Here are some of my favorite rides (which you can access by pedaling up in most cases):
Tidal Wave starts at the top of the Sterling lift and is perfect for aspiring freeriders. Go as fast or as big as you want, or keep it slow; it is possible to roll up and over every feature on this trail. There are plenty of places to pull over so faster riders can whiz by. More tentative riders can start out on the wide and flowy Holy Roller, while experts can hit flowy Tsunami. Watching pro-level riders hit some of the large features is a sight to behold. Anyone who thinks lifts are cheating should watch these kids defy gravity on two wheels.

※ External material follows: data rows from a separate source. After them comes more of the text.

-- pv_equiv track=rewrite | github.com/RonanCesar-ls/desafio-cronowise-RonanCesar | src/DeteccaoAnomailia.py | verificar_alertas
-- ===== SOURCE A (Python) =====
-- def verificar_alertas(tempos):
--     alertas = []
--     lentos = 0
--
--     for i, tempo in enumerate(tempos):
--         if tempo > 2000:
--             lentos += 1
--         else:
--             lentos = 0
--
--         if lentos == 3:
--             alertas.append(i)
--             lentos = 0
--
--     return alertas
-- ===== SOURCE B (Python) =====
-- def verificar_alertas(tempos):
--     # pass 1: collect maximal runs of consecutive slow times as (start, length)
--     runs = []
--     start = -1
--     for i, t in enumerate(tempos):
--         if t > 2000:
--             if start < 0:
--                 start = i
--         elif start >= 0:
--             runs.append((start, i - start))
--             start = -1
--     if start >= 0:
--         runs.append((start, len(tempos) - start))
--     # pass 2: every third position within each run, by arithmetic
--     return [s + 3 * k - 1 for (s, L) in runs for k in range(1, L // 3 + 1)]
-- ===== Notes on version B (the rewrite author's own statement) =====
-- stated objective: alternative
-- what changed: Replaces the incremental counter-with-reset by a two-pass shape: first collect the maximal runs of consecutive slow times as (start, length) pairs, then emit indices start+3k-1 for k=1..length//3 by arithmetic over each run.
import Mathlib
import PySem

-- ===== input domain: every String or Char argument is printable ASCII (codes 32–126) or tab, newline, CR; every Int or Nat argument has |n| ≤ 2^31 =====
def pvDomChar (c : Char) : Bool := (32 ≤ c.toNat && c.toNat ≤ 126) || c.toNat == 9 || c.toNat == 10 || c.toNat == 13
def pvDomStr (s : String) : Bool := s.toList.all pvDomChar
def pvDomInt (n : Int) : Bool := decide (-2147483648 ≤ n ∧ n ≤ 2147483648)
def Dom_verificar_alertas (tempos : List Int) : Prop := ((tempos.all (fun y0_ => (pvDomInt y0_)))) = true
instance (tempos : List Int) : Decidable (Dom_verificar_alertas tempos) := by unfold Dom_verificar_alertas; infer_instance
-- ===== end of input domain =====

-- B replaces A's counter-with-reset by a runs-then-arithmetic decomposition (alternative, same cost).

-- ===== PORT A =====
-- loop body of A: counter incremented on slow, reset on fast, alert and reset at 3
def stepA (st : List Int × Int) (p : Int × Int) : List Int × Int :=
  let lentos := if p.2 > 2000 then st.2 + 1 else 0
  if lentos = 3 then (st.1 ++ [p.1], 0) else (st.1, lentos)

def verificar_alertas (tempos : List Int) : List Int :=
  ((PySem.List.enumerate tempos 0).foldl stepA ([], 0)).1

-- ===== PORT B =====
-- pass-1 body of B: track current run start (-1 = no run), close a run on a fast element
def stepB (st : List (Int × Int) × Int) (p : Int × Int) : List (Int × Int) × Int :=
  if p.2 > 2000 then
    (if st.2 < 0 then (st.1, p.1) else st)
  else
    (if 0 ≤ st.2 then (st.1 ++ [(st.2, p.1 - st.2)], -1) else st)

-- flush the still-open run at end of list
def finishB (n : Int) (st : List (Int × Int) × Int) : List (Int × Int) :=
  if 0 ≤ st.2 then st.1 ++ [(st.2, n - st.2)] else st.1

-- pass 2 of B: the comprehension over runs
def alertsOf (runs : List (Int × Int)) : List Int :=
  runs.flatMap (fun r =>
    (PySem.List.pyRange 1 (PySem.Int.floordiv r.2 3 + 1) 1).map (fun k => r.1 + 3 * k - 1))

def verificar_alertas_alt (tempos : List Int) : List Int :=
  alertsOf (finishB (tempos.length : Int)
    ((PySem.List.enumerate tempos 0).foldl stepB ([], -1)))

-- ===== PRECONDITION & SPEC =====
def Spec_verificar_alertas (tempos : List Int) (out : List Int) : Prop := out = verificar_alertas_alt tempos
instance (tempos : List Int) (out : List Int) : Decidable (Spec_verificar_alertas tempos out) := by unfold Spec_verificar_alertas; infer_instance

-- ===== CLAIM (what is proved, stated in full; the proofs are below) =====
def Claim_equal_verificar_alertas : Prop := ∀ (tempos : List Int), Dom_verificar_alertas tempos → Spec_verificar_alertas tempos (verificar_alertas tempos)

-- ===== LEMMAS AND PROOFS =====

theorem alertsOf_append (r s : List (Int × Int)) : alertsOf (r ++ s) = alertsOf r ++ alertsOf s := by
  simp [alertsOf]

-- the loop invariant relating A's (alerts, counter) to B's (runs, start) at position i
def LoopInv (i c : Int) (acc : List Int) (runs : List (Int × Int)) (start : Int) : Prop :=
  (start < 0 ∧ c = 0 ∧ acc = alertsOf runs) ∨
  (0 ≤ start ∧ start < i ∧ c = PySem.Int.mod (i - start) 3 ∧
    acc = alertsOf (runs ++ [(start, i - start)]))

theorem alertsOf_run_succ (s L : Int) (hL : 0 ≤ L) :
    alertsOf [(s, L + 1)] =
      alertsOf [(s, L)] ++ (if PySem.Int.mod (L + 1) 3 = 0 then [s + L] else []) := by
  simp only [alertsOf, List.flatMap_cons, List.flatMap_nil, List.append_nil]
  rw [PySem.Int.mod_eq_emod_of_pos (by norm_num),
      PySem.Int.floordiv_eq_ediv_of_pos (by norm_num),
      PySem.Int.floordiv_eq_ediv_of_pos (by norm_num)]
  by_cases h : (L + 1) % 3 = 0
  · have h1 : (L + 1) / 3 + 1 = (L / 3 + 1) + 1 := by omega
    rw [h1, PySem.List.pyRange_one_succ_right (by omega)]
    simp only [if_pos h, List.map_append, List.map_cons, List.map_nil]
    congr 2
    omega
  · have h1 : (L + 1) / 3 = L / 3 := by omega
    simp [h, h1]

theorem loop_invariant (xs : List Int) :
    ∀ (i c : Int) (acc : List Int) (runs : List (Int × Int)) (start : Int),
      0 ≤ i → LoopInv i c acc runs start →
      ((PySem.List.enumerate xs i).foldl stepA (acc, c)).1 =
        alertsOf (finishB (i + xs.length) ((PySem.List.enumerate xs i).foldl stepB (runs, start))) := by
  induction xs with
  | nil =>
    intro i c acc runs start _ hinv
    simp only [PySem.List.enumerate_nil, List.foldl_nil, List.length_nil, Nat.cast_zero,
      add_zero, finishB]
    rcases hinv with ⟨h1, _, h3⟩ | ⟨h1, h2, _, h4⟩
    · rw [if_neg (by omega)]; exact h3
    · rw [if_pos (by omega)]; exact h4
  | cons t rest ih =>
    intro i c acc runs start hi hinv
    rw [PySem.List.enumerate_cons]
    simp only [List.foldl_cons, List.length_cons]
    rw [show ((i : Int) + (rest.length + 1 : Nat)) = (i + 1) + rest.length by push_cast; ring]
    by_cases ht : t > 2000
    · -- slow element
      rcases hinv with ⟨h1, h2, h3⟩ | ⟨h1, h2, h3, h4⟩
      · -- no open run: start one at i
        have hA : stepA (acc, c) (i, t) = (acc, 1) := by
          simp [stepA, ht, h2]
        have hB : stepB (runs, start) (i, t) = (runs, i) := by
          simp [stepB, ht, h1]
        rw [hA, hB]
        apply ih _ _ _ _ _ (by omega)
        right
        refine ⟨hi, by omega, ?_, ?_⟩
        · rw [show (i : Int) + 1 - i = 1 by ring,
              PySem.Int.mod_eq_emod_of_pos (by norm_num)]
          decide
        · rw [alertsOf_append, h3]
          have : alertsOf [(i, i + 1 - i)] = [] := by
            rw [show (i : Int) + 1 - i = 1 by ring]
            simp only [alertsOf, List.flatMap_cons, List.flatMap_nil, List.append_nil]
            rw [show PySem.Int.floordiv 1 3 + 1 = (1 : Int) by decide,
                PySem.List.pyRange_one_eq_nil (by norm_num)]
            rfl
          rw [this, List.append_nil]
      · -- open run of length L = i - start
        have hL : 0 < i - start := by omega
        have hc : c = (i - start) % 3 := by
          rw [h3, PySem.Int.mod_eq_emod_of_pos (by norm_num)]
        have hsucc := alertsOf_run_succ start (i - start) (by omega)
        rw [PySem.Int.mod_eq_emod_of_pos (by norm_num)] at hsucc
        have hB : stepB (runs, start) (i, t) = (runs, start) := by
          simp only [stepB, if_pos ht]
          rw [if_neg (by omega : ¬ (start : Int) < 0)]
        have hrw : start + (i - start) = i := by ring
        have hacc' : alertsOf (runs ++ [(start, i + 1 - start)]) =
            acc ++ (if (i - start + 1) % 3 = 0 then [i] else []) := by
          rw [show (i : Int) + 1 - start = (i - start) + 1 by ring,
              alertsOf_append, hsucc, hrw, h4, alertsOf_append, List.append_assoc]
        by_cases hc2 : c = 2
        · have hA : stepA (acc, c) (i, t) = (acc ++ [i], 0) := by
            simp [stepA, ht, hc2]
          rw [hA, hB]
          apply ih _ _ _ _ _ (by omega)
          right
          refine ⟨h1, by omega, ?_, ?_⟩
          · rw [PySem.Int.mod_eq_emod_of_pos (by norm_num)]; omega
          · rw [hacc', if_pos (by omega)]
        · have hcr : c + 1 ≠ 3 := by omega
          have hA : stepA (acc, c) (i, t) = (acc, c + 1) := by
            simp only [stepA, if_pos ht]
            rw [if_neg hcr]
          rw [hA, hB]
          apply ih _ _ _ _ _ (by omega)
          right
          have hcb : 0 ≤ c ∧ c < 3 := by
            constructor <;> [exact hc ▸ Int.emod_nonneg _ (by norm_num); omega]
          refine ⟨h1, by omega, ?_, ?_⟩
          · rw [PySem.Int.mod_eq_emod_of_pos (by norm_num)]; omega
          · rw [hacc', if_neg (by omega), List.append_nil]
    · -- fast element
      rcases hinv with ⟨h1, h2, h3⟩ | ⟨h1, h2, h3, h4⟩
      · have hA : stepA (acc, c) (i, t) = (acc, 0) := by simp [stepA, ht]
        have hB : stepB (runs, start) (i, t) = (runs, start) := by
          simp only [stepB, if_neg ht]
          rw [if_neg (by omega : ¬ (0 : Int) ≤ start)]
        rw [hA, hB]
        exact ih (i+1) 0 acc runs start (by omega) (Or.inl ⟨h1, rfl, h3⟩)
      · have hA : stepA (acc, c) (i, t) = (acc, 0) := by simp [stepA, ht]
        have hB : stepB (runs, start) (i, t) = (runs ++ [(start, i - start)], -1) := by
          simp [stepB, ht, h1]
        rw [hA, hB]
        exact ih (i+1) 0 acc (runs ++ [(start, i - start)]) (-1) (by omega)
          (Or.inl ⟨by norm_num, rfl, h4⟩)

-- ===== VERDICT (by name: the statement is the Claim_ definition above) =====
theorem verificar_alertas_spec : Claim_equal_verificar_alertas := by
  intro tempos _
  unfold Spec_verificar_alertas verificar_alertas verificar_alertas_alt
  have := loop_invariant tempos 0 0 [] [] (-1) (by norm_num) (Or.inl ⟨by norm_num, rfl, rfl⟩)
  simpa using this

Deer Valley now offers three chairlifts for summer biking, including the newly opened Undertow, accessed from Snow Park Lodge (the base area). This gives riders plenty of options using the full vertical at DV and allows them to add on distant loops like Spin Cycle. I also like heading out on Mid Mountain and pedaling up to Team Big Bear, where less-used trails such as Moosebones and its tall pine trees offer a shady climb as well as the flowy downhill that is Corvair can be accessed. See, I can pedal uphill!
Park City Mountain Resort
Park City runs its Crescent lift for mountain bikers, delivering riders a few hundred feet above the iconic Mid Mountain Trail. So many classic Old Town rides can be accessed from here: the flowy Johns 99, CMG’s speedy corners, and the I-wish-this-was-a-downhill-only Spiro Trail, plus favorites like Mojave and its moondust or the pine-needle soft Empire Link—all deliver you back to either the resort base or the Main Street area. Lunch anyone?
Going back to the “change your starting point” argument: by starting at the top of Crescent, an enjoyable pedal up Keystone and/or Apex delivers you to Shadow Lake—both the trail and lake. Anyone up for a quick dip?
Pushing further past the lake opens up access to Puke Hill and the iconic Wasatch Crest Trail. Other cross-country routes link to the bottom of Pinecone, which is another access point for the Crest. There is plenty of pedaling above Crescent to be had, is my point, and there is no shame in my mind cutting out the first 2,000 feet of those climbs from time to time.
Solitude has some fun rides off the Sunrise triple chair. The hand-built Kruzr and fast yet, just techy enough Serenity are old-school classics. Queen Bess, with its banked turns and cyclist-friendly grade, is a treat to ride both uphill or down through the large trees on the flanks of Honeycomb Canyon. Create a loop for an enjoyable day of riding, and stay for free concerts on Sunday evenings in the village as a fun way to close out the weekend.
Sundance was one of the first places in Utah I learned lifts ran in the summer for biking. Scotts Pond to Archie’s Loop is a must-do once a summer for me. Going from views of Mt. Timp, to a deep forest with ponds nad horse stables is the perfect display of the juxtaposition that is Sundance. Speedtrap and Switchback Alley always provide a fun test for my cornering skills. The slow pace of Sundance is a fun way to mix up the fast downhills with fun conversation on the chairlift. And nearby Deer Creek or the lower Provo River offer paddleboard and tubing options after a day of sweating on the trails.
Love the Spandex, Hate The Pads?
For the purists who earn every foot of vert, there are plenty of rides where you will never see a bike careening toward you at downhill speed. More and more directional trails are popping up in Utah, which I am in full agreement with. No one wants any accidents, and there are plenty of trails to go around, for bikers, hikers, and pets.
A few of the uphill-only trails around the Wasatch Front and Back include Jenni’s, Dawns, and Armstrong (Park City), Yeti’s (Utah Olympic Park), Lower Corner Canyon and Clark’s Trail (Draper). The only quads you’ll use are your own. Enjoy!